- _Input data_
-- pv_equiv track=rewrite | github.com/rkdalsdn94/algoalgo | solved_ac/Silver_4/The_Chosen_Sub_Matrix_7800.py | find_best_submatrix
-- ===== SOURCE A (Python) =====
-- def find_best_submatrix(n, m, matrix):
--     candidates = []
--
--     # 모든 가능한 M x M 부분 행렬을 순회
--     for i in range(n - m + 1):
--         for j in range(n - m + 1):
--             # 부분 행렬 추출
--             submatrix = [row[j:j + m] for row in matrix[i:i + m]]
--
--             # 서로 다른 원소 찾기
--             unique_elements = set()
--             for row in submatrix:
--                 for element in row:
--                     unique_elements.add(element)
--
--             # 서로 다른 원소의 개수
--             distinct_count = len(unique_elements)
--
--             # 서로 다른 원소들을 내림차순으로 정렬
--             sorted_elements = sorted(unique_elements, reverse=True)
--
--             # 정렬 키 생성
--             sort_key = (distinct_count, [-x for x in sorted_elements], i, j)
--             candidates.append((sort_key, i + 1, j + 1)) # 1-based 인덱스로 저장
--
--     # 우선순위에 따라 정렬
--     candidates.sort()
--
--     # 가장 우선순위가 높은 부분 행렬의 위치 반환
--     return candidates[0][1], candidates[0][2]
-- ===== SOURCE B (Python) =====
-- def find_best_submatrix(n, m, matrix):
--     size = n - m + 1
--     # staged (radix-style) selection: filter by the first key component, then the
--     # second, then take the first survivor -- no composite keys, no global sort
--     windows = [((i, j), {x for row in matrix[i:i + m] for x in row[j:j + m]})
--                for i in range(size) for j in range(size)]
--     best_count = min(len(s) for _, s in windows)
--     pool = [(p, sorted(-x for x in s)) for p, s in windows if len(s) == best_count]
--     best_list = min(l for _, l in pool)
--     for (i, j), l in pool:
--         if l == best_list:
--             return i + 1, j + 1
-- ===== Notes on version B (the rewrite author's own statement) =====
-- stated objective: alternative
-- what changed: B replaces A's composite-key candidate list plus global sort with a staged (radix-style) selection: one pass computes each window's distinct-element set, a min pass finds the smallest distinct count, the survivors are filtered and only their negated sorted element lists are built, a second min pass finds the smallest such list, and the first surviving window with that list is returned - no key tuples and no sorting of candidates anywhere.
import Mathlib
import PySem

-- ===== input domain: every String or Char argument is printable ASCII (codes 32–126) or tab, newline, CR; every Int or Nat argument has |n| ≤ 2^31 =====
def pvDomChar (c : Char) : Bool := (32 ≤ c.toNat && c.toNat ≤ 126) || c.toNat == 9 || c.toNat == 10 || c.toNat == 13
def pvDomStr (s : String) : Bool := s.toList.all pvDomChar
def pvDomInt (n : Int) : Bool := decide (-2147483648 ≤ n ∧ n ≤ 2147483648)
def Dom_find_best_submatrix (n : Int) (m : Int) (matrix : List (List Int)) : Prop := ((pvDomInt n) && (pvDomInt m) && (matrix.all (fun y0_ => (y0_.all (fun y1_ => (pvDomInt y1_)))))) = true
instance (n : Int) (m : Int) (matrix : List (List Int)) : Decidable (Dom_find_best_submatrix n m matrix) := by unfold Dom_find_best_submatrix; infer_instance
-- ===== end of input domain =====

-- B replaces A's composite-key candidate list + global sort with a staged (radix-style) selection:
-- min distinct count, filter, min negated sorted element list, first surviving window
-- (objective: alternative — no key tuples and no candidate sorting anywhere).


-- A's sort key (distinct_count, [-x ...], i, j) and candidate ((key), i+1, j+1) as plain tuples
abbrev K4 : Type := Int × List Int × Int × Int
abbrev CandT : Type := K4 × Int × Int

-- ===== PORT A =====
-- Python's `<` on 4-tuples (int, list[int], int, int), ported by hand: lexicographic, exact
-- (Lean's `<` on List Int is Python's list comparison; Mathlib's product order is not lexicographic).
def k4Lt (a b : K4) : Bool :=
  decide (a.1 < b.1) || (a.1 == b.1 &&
    (decide (a.2.1 < b.2.1) || (a.2.1 == b.2.1 &&
      (decide (a.2.2.1 < b.2.2.1) || (a.2.2.1 == b.2.2.1 && decide (a.2.2.2 < b.2.2.2))))))

-- Python's `<` on A's candidate triples ((key), i+1, j+1), ported by hand: lexicographic, exact
def candLt (a b : CandT) : Bool :=
  k4Lt a.1 b.1 || (a.1 == b.1 &&
    (decide (a.2.1 < b.2.1) || (a.2.1 == b.2.1 && decide (a.2.2 < b.2.2))))

def find_best_submatrix (n : Int) (m : Int) (matrix : List (List Int)) : Int × Int :=
  let candidates : List CandT :=   -- candidates.append(...): built back-to-front, restored by the final reverse (same list)
    ((PySem.List.pyRange 0 (n - m + 1)).foldl (fun acc i =>
      (PySem.List.pyRange 0 (n - m + 1)).foldl (fun acc j =>
        let submatrix := (PySem.List.slice matrix (some i) (some (i + m))).map
          (fun row => PySem.List.slice row (some j) (some (j + m)))
        let uniqueElements : PySem.Set Int :=
          submatrix.foldl (fun u row => row.foldl PySem.Set.add u) PySem.Set.empty
        let distinctCount : Int := (uniqueElements.length : Int)
        let sortedElements := PySem.List.sorted uniqueElements (fun x => x) true
        let sortKey : K4 := (distinctCount, sortedElements.map (fun x => -x), i, j)
        ((sortKey, i + 1, j + 1) : CandT) :: acc) acc) []).reverse
  -- candidates.sort(): Lean's stable stdlib sort with Python's `<`, exact for Python's stable ascending list.sort()
  let sortedC := candidates.mergeSort (fun a b => !(candLt b a))
  match PySem.List.pyGet? sortedC 0 with    -- candidates[0]: IndexError (none) iff candidates = []
  | some c => (c.2.1, c.2.2)
  | none => (0, 0)

-- ===== PORT B =====
def find_best_submatrix_alt (n : Int) (m : Int) (matrix : List (List Int)) : Int × Int :=
  let size := n - m + 1
  -- windows = [((i, j), {x for row in matrix[i:i+m] for x in row[j:j+m]}) ...]
  let windows : List ((Int × Int) × PySem.Set Int) :=
    (PySem.List.pyRange 0 size).flatMap (fun i =>
      (PySem.List.pyRange 0 size).map (fun j =>
        ((i, j), PySem.Set.ofList ((PySem.List.slice matrix (some i) (some (i + m))).flatMap
          (fun row => PySem.List.slice row (some j) (some (j + m)))))))
  -- best_count = min(len(s) for _, s in windows): ValueError (none) iff there is no window
  match PySem.List.min? (windows.map (fun w => (w.2.length : Int))) (fun c => c) with
  | none => (0, 0)
  | some bestCount =>
    -- pool = [(p, sorted(-x for x in s)) for p, s in windows if len(s) == best_count]
    let pool := (windows.filter (fun w => (w.2.length : Int) == bestCount)).map
      (fun w => (w.1, PySem.List.sorted (w.2.map (fun x => -x)) (fun x => x) false))
    match PySem.List.min? (pool.map (fun w => w.2)) (fun l => l) with
    | none => (0, 0)      -- unreachable: pool is nonempty whenever windows is
    | some bestList =>
      -- for (i, j), l in pool: if l == best_list: return i + 1, j + 1
      match pool.find? (fun w => w.2 == bestList) with
      | some w => (w.1.1 + 1, w.1.2 + 1)
      | none => (0, 0)    -- unreachable: best_list is some pool entry's list
-- ===== PRECONDITION & SPEC =====
-- A raises IndexError (candidates[0] on an empty list) exactly when there is no window, i.e. n - m + 1 < 1;
-- B's min() raises ValueError on the same inputs.
def Pre_find_best_submatrix (n : Int) (m : Int) (matrix : List (List Int)) : Prop := m ≤ n
instance (n : Int) (m : Int) (matrix : List (List Int)) : Decidable (Pre_find_best_submatrix n m matrix) := by unfold Pre_find_best_submatrix; infer_instance
def pvWitness_find_best_submatrix : Int × Int × List (List Int) := (2, 1, [[1, 2], [3, 4]])
def Spec_find_best_submatrix (n : Int) (m : Int) (matrix : List (List Int)) (out : Int × Int) : Prop := out = find_best_submatrix_alt n m matrix
instance (n : Int) (m : Int) (matrix : List (List Int)) (out : Int × Int) : Decidable (Spec_find_best_submatrix n m matrix out) := by unfold Spec_find_best_submatrix; infer_instance

-- ===== CLAIM (what is proved, stated in full; the proofs are below) =====
def Claim_equal_find_best_submatrix : Prop := ∀ (n : Int) (m : Int) (matrix : List (List Int)), Dom_find_best_submatrix n m matrix → Pre_find_best_submatrix n m matrix → Spec_find_best_submatrix n m matrix (find_best_submatrix n m matrix)

-- ===== LEMMAS AND PROOFS =====

-- lexicographic encodings of the keys/candidates (proof-side only)
abbrev KL : Type := Lex (Int × Lex (List Int × Lex (Int × Int)))
abbrev CL : Type := Lex (KL × Lex (Int × Int))

def toKL (k : K4) : KL := toLex (k.1, toLex (k.2.1, toLex (k.2.2.1, k.2.2.2)))
def encC (c : CandT) : CL := toLex (toKL c.1, toLex (c.2.1, c.2.2))

lemma toKL_inj {a b : K4} (h : toKL a = toKL b) : a = b := by
  simp only [toKL, toLex_inj, Prod.ext_iff] at h
  obtain ⟨h1, h2, h3, h4⟩ := h
  exact Prod.ext h1 (Prod.ext h2 (Prod.ext h3 h4))

lemma k4Lt_iff (a b : K4) : k4Lt a b = true ↔ toKL a < toKL b := by
  simp only [k4Lt, toKL, Prod.Lex.toLex_lt_toLex, Bool.or_eq_true, Bool.and_eq_true,
    decide_eq_true_eq, beq_iff_eq]

lemma candLt_iff (a b : CandT) : candLt a b = true ↔ encC a < encC b := by
  simp only [candLt, encC, Prod.Lex.toLex_lt_toLex, Bool.or_eq_true, Bool.and_eq_true,
    decide_eq_true_eq, beq_iff_eq, k4Lt_iff]
  constructor
  · rintro (h | ⟨he, h⟩)
    · exact Or.inl h
    · exact Or.inr ⟨congrArg toKL he, h⟩
  · rintro (h | ⟨he, h⟩)
    · exact Or.inl h
    · exact Or.inr ⟨toKL_inj he, h⟩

- _What to do_
Only the number is wanted: how many lines of the material contain the word "pvDomInt"?

- _Task response_
2